Final Project Goal


The goal for the final project is for you to build out a recommender system using a large dataset (ex: 1M+ ratings or 10k+ users, 10k+ items. There are three deliverables, with separate dates:
[1] Planning Document Find an interesting dataset and describe the system you plan to build out. If you would like to use one of the datasets you have already worked with, you should add a unique element or incorporate additional data. (i.e. explicit features you scrape from another source, like image analysis on movie posters). The overall goal, however, will be to produce quality recommendations by extracting insights from a large dataset. You may do so using Spark, or another distributed computing method, OR by effectively applying one of the more advanced mathematical techniques we have covered. There is no preference for one over the other, as long as the recommender works!
[2] Implementation. In this final project deliverable, you’ll build out the system that you describe in the planning document.

Final Project Dataset

The dataset that will be used for the final project will be the the books dataset by zygmuntz. This dataset contains 6 million ratings for ten thousand of the most popular books. Information included in this dataset include books marked to be read by the users, metadata for books (author, year, etc.) and tags/shelves/genres. The dataset for this project complies with the requirement for having enough users and items to develop a robust recommender system. The link to the dataset can be found on href = https://github.com/zygmuntz/goodbooks-10k> github here.

Project planning


The project will be structured such that the dataset will be imported from github and transformed into a usable format for our recommendation engines. The project will be done in RStudio with “recommenderlab” being the primary package for developing and evaluating the model.

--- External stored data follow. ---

-- pv_equiv track=rewrite | github.com/Anderbone/CS917ComputingFoundations | assignment2/practical2.1.py | morse_all
-- ===== SOURCE A (Python) =====
-- import itertools
--
-- def guesslist(num):
--     guess = [''.join(i) for i in (itertools.product(['.', '-'], repeat=num))]
--     return guess
--
-- def morse_all(test):
--     xnum = len(test)
--     guess = guesslist(xnum)
--     all = []
--     for replace in guess:
--         possible = []
--         i = 0
--         for each in test:
--             each = replace[i] + each[1:]
--             possible.append(each)
--             i += 1
--         all.append(possible)
--     return all
-- ===== SOURCE B (Python) =====
-- def morse_all(test):
--     # Precompute the suffixes once, then build the combinations recursively,
--     # '.' before '-', position 0 outermost (same order as itertools.product).
--     suffixes = [s[1:] for s in test]
--     results = []
--
--     def go(p, acc):
--         if p == len(suffixes):
--             results.append(list(acc))
--             return
--         for c in '.-':
--             go(p + 1, acc + [c + suffixes[p]])
--
--     go(0, [])
--     return results
-- ===== Notes on version B (the rewrite author's own statement) =====
-- stated objective: alternative
-- what changed: B replaces A's two-phase approach (materialize all 2^n combination strings with itertools.product + join, then re-split each by indexing) with a single recursion over precomputed suffixes that builds each result list directly, never constructing the combination strings.
import Mathlib
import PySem

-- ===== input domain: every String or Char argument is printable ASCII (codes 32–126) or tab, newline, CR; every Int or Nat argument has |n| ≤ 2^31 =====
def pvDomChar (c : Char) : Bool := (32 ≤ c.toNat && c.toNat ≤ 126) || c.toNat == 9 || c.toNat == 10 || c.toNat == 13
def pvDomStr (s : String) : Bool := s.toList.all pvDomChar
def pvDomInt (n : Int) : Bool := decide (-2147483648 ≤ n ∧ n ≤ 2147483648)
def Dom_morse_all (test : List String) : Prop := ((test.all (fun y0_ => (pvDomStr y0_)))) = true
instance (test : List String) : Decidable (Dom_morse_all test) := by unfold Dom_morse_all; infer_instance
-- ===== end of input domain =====

-- B builds each result list directly by recursion over precomputed suffixes instead of
-- materializing all combination strings via itertools.product + join and re-indexing them ('alternative').

-- ===== PORT A =====
-- exact port of Python '+' on str (Lean's String.append is opaque to the kernel)
def pyStrCat (a b : String) : String := String.ofList (a.toList ++ b.toList)

-- itertools.product(['.', '-'], repeat=num): first position varies slowest, '.' before '-'
def prodDotDash : Nat → List (List String)
  | 0 => [[]]
  | n + 1 => [".", "-"].flatMap (fun c => (prodDotDash n).map (fun t => c :: t))

def guesslist (num : Nat) : List String :=
  (prodDotDash num).map (fun t => PySem.Str.join "" t)

def morse_all (test : List String) : List (List String) :=
  let xnum := test.length
  let guess := guesslist xnum
  guess.foldl (fun all replace =>
    let p := test.foldl (fun (st : List String × Int) each =>
      -- replace[i] : i is always in range here (len(replace) = len(test)); exact on reachable states
      let c := (PySem.Str.pyGet? replace st.2).getD ' '
      (st.1 ++ [pyStrCat (String.ofList [c]) (PySem.Str.slice each (some 1) none)], st.2 + 1))
      ([], (0 : Int))
    all ++ [p.1]) []

-- ===== PORT B =====
-- go(p, acc): recursion over the remaining suffixes, '.' before '-', appending one result at the base
def altGo (suffixes : List String) (acc : List String) : List (List String) :=
  match suffixes with
  | [] => [acc]
  | s :: rest =>
      (['.', '-'] : List Char).flatMap
        (fun c => altGo rest (acc ++ [pyStrCat (String.ofList [c]) s]))

def morse_all_alt (test : List String) : List (List String) :=
  altGo (test.map (fun s => PySem.Str.slice s (some 1) none)) []

-- ===== PRECONDITION & SPEC =====
def Spec_morse_all (test : List String) (out : List (List String)) : Prop := out = morse_all_alt test
instance (test : List String) (out : List (List String)) : Decidable (Spec_morse_all test out) := by unfold Spec_morse_all; infer_instance

-- ===== CLAIM (what is proved, stated in full; the proofs are below) =====
def Claim_equal_morse_all : Prop := ∀ (test : List String), Dom_morse_all test → Spec_morse_all test (morse_all test)

-- ===== LEMMAS AND PROOFS =====

-- shorthand used only by the proofs
def gRep (c : Char) (each : String) : String :=
  pyStrCat (String.ofList [c]) (PySem.Str.slice each (some 1) none)

theorem joinNilFlat (ls : List (List Char)) : PySem.Chars.join [] ls = ls.flatten := by
  induction ls with
  | nil => simp [PySem.Chars.join_nil]
  | cons a rest ih =>
    cases rest with
    | nil => simp [PySem.Chars.join_singleton]
    | cons b r => simp [PySem.Chars.join_cons_cons, ih]

theorem length_prod_chars {n : Nat} {t : List String} (ht : t ∈ prodDotDash n) :
    (t.map String.toList).flatten.length = n := by
  induction n generalizing t with
  | zero => simp [prodDotDash] at ht; simp [ht]
  | succ m ih =>
    simp only [prodDotDash, List.flatMap_cons, List.flatMap_nil, List.append_nil,
      List.mem_append, List.mem_map] at ht
    rcases ht with ⟨t', ht', rfl⟩ | ⟨t', ht', rfl⟩ <;> simp [ih ht']

-- altGo with a nonempty accumulator is altGo from scratch with the accumulator prefixed
theorem altGo_acc (suf : List String) (acc : List String) :
    altGo suf acc = (altGo suf []).map (fun l => acc ++ l) := by
  induction suf generalizing acc with
  | nil => simp [altGo]
  | cons s rest ih =>
    simp only [altGo, List.flatMap_cons, List.flatMap_nil, List.append_nil, List.nil_append]
    rw [ih (acc ++ [pyStrCat (String.ofList ['.']) s]), ih (acc ++ [pyStrCat (String.ofList ['-']) s]),
      ih [pyStrCat (String.ofList ['.']) s], ih [pyStrCat (String.ofList ['-']) s]]
    simp [List.map_map, Function.comp_def]

-- A's inner loop is a zipWith of the replacement characters against the suffixes
theorem inner_fold (ts : List String) (replace : String) (acc : List String) (k : Nat)
    (h : k + ts.length ≤ replace.toList.length) :
    (ts.foldl (fun (st : List String × Int) each =>
        (st.1 ++ [pyStrCat (String.ofList [(PySem.Str.pyGet? replace st.2).getD ' '])
                    (PySem.Str.slice each (some 1) none)], st.2 + 1))
        (acc, (k : Int))).1
      = acc ++ List.zipWith gRep (replace.toList.drop k) ts := by
  induction ts generalizing acc k with
  | nil => simp
  | cons e ts' ih =>
    have hk : k < replace.toList.length := by simp only [List.length_cons] at h; omega
    have hget : PySem.Str.pyGet? replace (k : Int) = some (replace.toList[k]) := by
      simp [List.getElem?_eq_getElem hk]
    have hdrop : replace.toList.drop k = replace.toList[k] :: replace.toList.drop (k + 1) :=
      (List.getElem_cons_drop hk).symm
    simp only [List.foldl_cons, hget, Option.getD_some]
    have hcast : ((k : Int) + 1) = ((k + 1 : Nat) : Int) := by push_cast; ring
    rw [hcast, ih (acc ++ [_]) (k + 1) (by simp only [List.length_cons] at h; omega)]
    rw [hdrop, List.zipWith_cons_cons]
    simp only [gRep, List.append_assoc, List.singleton_append]

-- main correspondence: mapping the zipWith over all character tuples is exactly altGo on the suffixes
theorem prod_zip_eq_altGo (ts : List String) :
    (prodDotDash ts.length).map
        (fun t => List.zipWith gRep ((t.map String.toList).flatten) ts)
      = altGo (ts.map (fun s => PySem.Str.slice s (some 1) none)) [] := by
  induction ts with
  | nil => simp [prodDotDash, altGo]
  | cons e ts' ih =>
    simp only [List.length_cons, prodDotDash, List.flatMap_cons, List.flatMap_nil,
      List.append_nil, List.map_append, List.map_map, List.map_cons, altGo,
      List.nil_append]
    rw [altGo_acc (ts'.map (fun s => PySem.Str.slice s (some 1) none))
          [pyStrCat (String.ofList ['.']) (PySem.Str.slice e (some 1) none)],
        altGo_acc (ts'.map (fun s => PySem.Str.slice s (some 1) none))
          [pyStrCat (String.ofList ['-']) (PySem.Str.slice e (some 1) none)], ← ih]
    simp [List.map_map, Function.comp_def, gRep]

-- ===== VERDICT (by name: the statement is the Claim_ definition above) =====
theorem morse_all_spec : Claim_equal_morse_all := by
  intro test _
  unfold Spec_morse_all morse_all morse_all_alt guesslist
  rw [PySem.List.foldl_append_singleton_eq_map]
  simp only [List.nil_append, List.map_map]
  rw [← prod_zip_eq_altGo]
  apply List.map_congr_left
  intro t ht
  simp only [Function.comp_apply]
  have hlen : ((PySem.Str.join "" t).toList).length = test.length := by
    rw [PySem.Str.toList_join]
    simpa [joinNilFlat, List.map_map] using length_prod_chars ht
  have := inner_fold test (PySem.Str.join "" t) [] 0 (by omega)
  simp only [Nat.cast_zero, List.drop_zero, List.nil_append] at this
  rw [this]
  rw [PySem.Str.toList_join]
  simp [joinNilFlat]
-- pv_equiv track=rewrite | github.com/the-omega-institute/automath | theory/2026_golden_ratio_driven_scan_projection_generation_recursive_emergence/scripts/equational_theory/gf_prime_power_scan.py | equation_difference_vectors
-- ===== SOURCE A (Python) =====
-- VARS = ("x", "y", "z", "w", "u", "v")
--
-- VAR_INDEX = {var: i for i, var in enumerate(VARS)}
--
-- Poly = tuple[tuple[tuple[int, int], int], ...]
--
-- DiffVector = tuple[Poly, ...]
--
-- def add_poly(poly: dict[tuple[int, int], int], other: dict[tuple[int, int], int], scale: int = 1) -> dict[tuple[int, int], int]:
--     result = dict(poly)
--     for key, value in other.items():
--         result[key] = result.get(key, 0) + scale * value
--         if result[key] == 0:
--             del result[key]
--     return result
--
-- def shift_poly(poly: dict[tuple[int, int], int], da: int, db: int) -> dict[tuple[int, int], int]:
--     return {(a_degree + da, b_degree + db): coeff for (a_degree, b_degree), coeff in poly.items()}
--
-- def canon_poly(poly: dict[tuple[int, int], int]) -> Poly:
--     return tuple(sorted(poly.items()))
--
-- def term_polynomial_vector(tokens: tuple[str, ...]) -> list[dict[tuple[int, int], int]]:
--     stack: list[list[dict[tuple[int, int], int]]] = []
--     for token in tokens:
--         if token == "+":
--             right = stack.pop()
--             left = stack.pop()
--             stack.append(
--                 [
--                     add_poly(shift_poly(left[i], 1, 0), shift_poly(right[i], 0, 1))
--                     for i in range(len(VARS))
--                 ]
--             )
--         else:
--             vector = [{} for _ in VARS]
--             vector[VAR_INDEX[token]][(0, 0)] = 1
--             stack.append(vector)
--     return stack[0]
--
-- def equation_difference_vectors(
--     equations: list[tuple[tuple[str, ...], tuple[str, ...], str]],
-- ) -> list[DiffVector]:
--     differences = []
--     for lhs, rhs, _ in equations:
--         lhs_vector = term_polynomial_vector(lhs)
--         rhs_vector = term_polynomial_vector(rhs)
--         differences.append(
--             tuple(
--                 canon_poly(add_poly(lhs_vector[i], rhs_vector[i], -1))
--                 for i in range(len(VARS))
--             )
--         )
--     return differences
-- ===== SOURCE B (Python) =====
-- # B: parse the postfix tokens into a lightweight binary tree, then fill per-variable
-- # exponent counters by one DFS that threads the running (a, b) exponents; subtract the
-- # RHS counters from the LHS counters per component and emit tuple(sorted(items)).
-- VARS = ("x", "y", "z", "w", "u", "v")
-- VAR_INDEX = {var: i for i, var in enumerate(VARS)}
--
--
-- def _parse(tokens):
--     stack = []
--     for token in tokens:
--         if token == "+":
--             right = stack.pop()
--             left = stack.pop()
--             stack.append((left, right))
--         else:
--             stack.append(token)
--     return stack[0]
--
--
-- def _term_counters(tokens):
--     vec = [dict() for _ in VARS]
--
--     def dfs(node, a, b):
--         if isinstance(node, str):
--             d = vec[VAR_INDEX[node]]
--             d[(a, b)] = d.get((a, b), 0) + 1
--         else:
--             dfs(node[0], a + 1, b)
--             dfs(node[1], a, b + 1)
--
--     dfs(_parse(tokens), 0, 0)
--     return vec
--
--
-- def _sub(lhs, rhs):
--     d = dict(lhs)
--     for key, value in rhs.items():
--         new = d.get(key, 0) - value
--         if new == 0:
--             d.pop(key, None)
--         else:
--             d[key] = new
--     return d
--
--
-- def equation_difference_vectors(equations):
--     return [
--         tuple(
--             tuple(sorted(_sub(l, r).items()))
--             for l, r in zip(_term_counters(lhs), _term_counters(rhs))
--         )
--         for lhs, rhs, _ in equations
--     ]
-- ===== Notes on version B (the rewrite author's own statement) =====
-- stated objective: alternative
-- what changed: Instead of merging per-variable polynomial-vector dicts at every '+' of the postfix stack loop, B parses the tokens into a binary tree on the stack and fills per-variable exponent counters with one DFS that threads the running (a,b) exponents, then subtracts RHS from LHS counters per component.
import Mathlib
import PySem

The steps learned throughout this course will be applied to the dataset including sampling, splitting, and modeling techniques. The recommender models that will be used are IBCF (Pearson, Jaccard, & Cosine), UBCF (Pearson, Jaccard, and Cosine), SVD (center, Z_score, no normalization), and ALS (center, z_score, no_normalization). A distributed system will be used to model the systems with spark. The sparklyr package will be used for this. because metadata is also included, an attempt at cold-start recommendations based on metadata may be attempted.

The models will be evaluated using model accuracy metrics such as RMSE, MAE, MSE, ROC, and AUC and this will be done iteratively to assess accuracy along a range of model tuning modifications. A measure of each model’s time for training and prediction will also be measured for a feedback assessment.